Voice needs to kick in immediately

Providing a good deal of information and/or withholding information can be effective ways of piquing interest. She pointed out examples of two excerpts where the writers managed to convey a lot of information and another where the writer managed to pose quite a few questions. All three worked well.

Her advice on query letters was short and sweet. The letter should reflect great writing and the writer’s personality should come through. If the book is humorous, it’s OK to let the letter reflect some humor too. Be careful not to go overboard with the humor. She gave two examples where the writers tried to be a little too funny and crossed the line into obnoxious (my word, not hers).
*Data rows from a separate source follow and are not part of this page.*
-- pv_equiv track=rewrite | github.com/joelyuhas/Academic-Code | Academic/Computer Science I/Lab/Lab F/pack.py | packer
-- ===== SOURCE A (Python) =====
-- def isSpaceFree( binSize, row, column, block ):
--     """
--     PreConditions: Recives the size of bin, row value, column value, and block size
--     PostConditions: outputs either False if location is not 0, returns true if location is 0
--     """
--     if ((len( binSize ) < block + row) or (len( binSize )) < block + column ):
--         return False
--     for i in range ( row, row +block ):
--         for g in range( column, column + block):
--             if binSize[i][g] != 0:
--                 return False
--     return True
--
-- def placeBlock( block, Bin, row, column):
--     """
--     PreConditions: recives block size, bin size, row and colums
--     PostConditions: fills designated row and colom areas with number corresponding to size of box
--     """
--     for r in range(row, row+block):
--         for c in range(column, column+block):
--             Bin[r][c] = block
--     return Bin
--
-- def tryPacker( Bin, block ):
--     """
--     PreConditions: recives bin and list of blocks
--     PostConditions: returns ture if block is packed, returns false if block is not packed
--     """
--     for row in range(len(Bin)):
--         for column in range(len(Bin)):
--             if isSpaceFree(Bin, row, column, block ) == True:
--                 placeBlock( block, Bin, row, column)
--                 return True
--     return False
--
-- def packer( Bin, blockList):
--     """
--     PreConditions: recives bin and list of blocks
--     PostConditions: uses trypacker to pack list full of boxes
--     """
--     unUsed = []
--     for block in blockList:
--         if tryPacker(Bin, block) == True:
--             pass
--         else:
--             unUsed.append(block)
--     return Bin
-- ===== SOURCE B (Python) =====
-- # B: greedy first-fit, but the per-position block x block rescans of A are replaced by
-- # zero-run dynamic programming: per row the length of the zero run starting at each cell,
-- # then per column the run of rows whose horizontal zero run is >= block, so each candidate
-- # position is tested in O(1).  B is purely functional: it returns a new grid and does not
-- # mutate Bin (A mutates Bin in place); the return value is the same.
-- def _zrow(row):
--     # z[c] = number of consecutive zeros in row starting at c
--     z = []
--     run = 0
--     for v in reversed(row):
--         run = run + 1 if v == 0 else 0
--         z.append(run)
--     z.reverse()
--     return z
--
-- def _vruns(Z, block):
--     # V[r][c] = number of consecutive rows starting at r with Z[r'][c] >= block
--     V = []
--     prev = []
--     for zr in reversed(Z):
--         prev = [p + 1 if z >= block else 0 for z, p in zip(zr, prev)] if V else \
--                [1 if z >= block else 0 for z in zr]
--         V.append(prev)
--     V.reverse()
--     return V
--
-- def packer(Bin, blockList):
--     n = len(Bin)
--     grid = [row[:] for row in Bin]
--     for block in blockList:
--         if block < 1 or block > n:
--             continue  # occupies nothing / can never fit
--         Z = [_zrow(row[:n]) for row in grid]
--         V = _vruns(Z, block)
--         pos = next(((r, c) for r in range(n - block + 1)
--                     for c in range(n - block + 1) if V[r][c] >= block), None)
--         if pos is not None:
--             r0, c0 = pos
--             grid = [row[:c0] + [block] * block + row[c0 + block:]
--                     if r0 <= r < r0 + block else row
--                     for r, row in enumerate(grid)]
--     return grid
-- ===== Notes on version B (the rewrite author's own statement) =====
-- stated objective: faster
-- what changed: A rescans the block x block cell region for every candidate position (and rescans rows per cell); B precomputes per-row zero-run lengths and a per-column vertical-run table after each placement, so each candidate position is tested in O(1), and B builds the result grid functionally instead of mutating Bin in place.
-- outside the precondition, e.g. on packer([[0, 1], [1]], [1]): A returns [[1, 1], [1]], B returns [[1, 1], [1]]
import Mathlib
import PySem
Be careful not to come across as arrogant (apparently this happens frequently). She emphasized that nobody wants to enter into a business relationship with someone who sounds like they’ll be a pain in the neck, even if their writing is wonderful.

Her advice on pitch sessions – for those who attend conferences and have the opportunity: Tell your story in half the time allotted. If it’s a ten minute pitch session, tell your story in five to give the agent time to ask questions.

Finally -- and here was advice I had not heard before -- she said writers should practice reading aloud. She said to focus on reading with your head up and to speak slowly and distinctly. She said most people tend to look down the entire time and to read too quickly -- Guilty!

The feedback she gave the participants was upbeat and encouraging. Of the eight submissions, she picked three as examples of good writing (I don’t think this extended to offering representation, but it had to be very encouraging to the writers). She asked each participant to read a page or two of his or her chapter and then she led a verbal critique.

The biggest personal observation I took away from this session and my other recent critiquing experiences is that many novice novel writers tend to want to withhold a lot of information up front. In many of the pages I’ve read lately, the writer could probably provide more information up front to build and sustain interest.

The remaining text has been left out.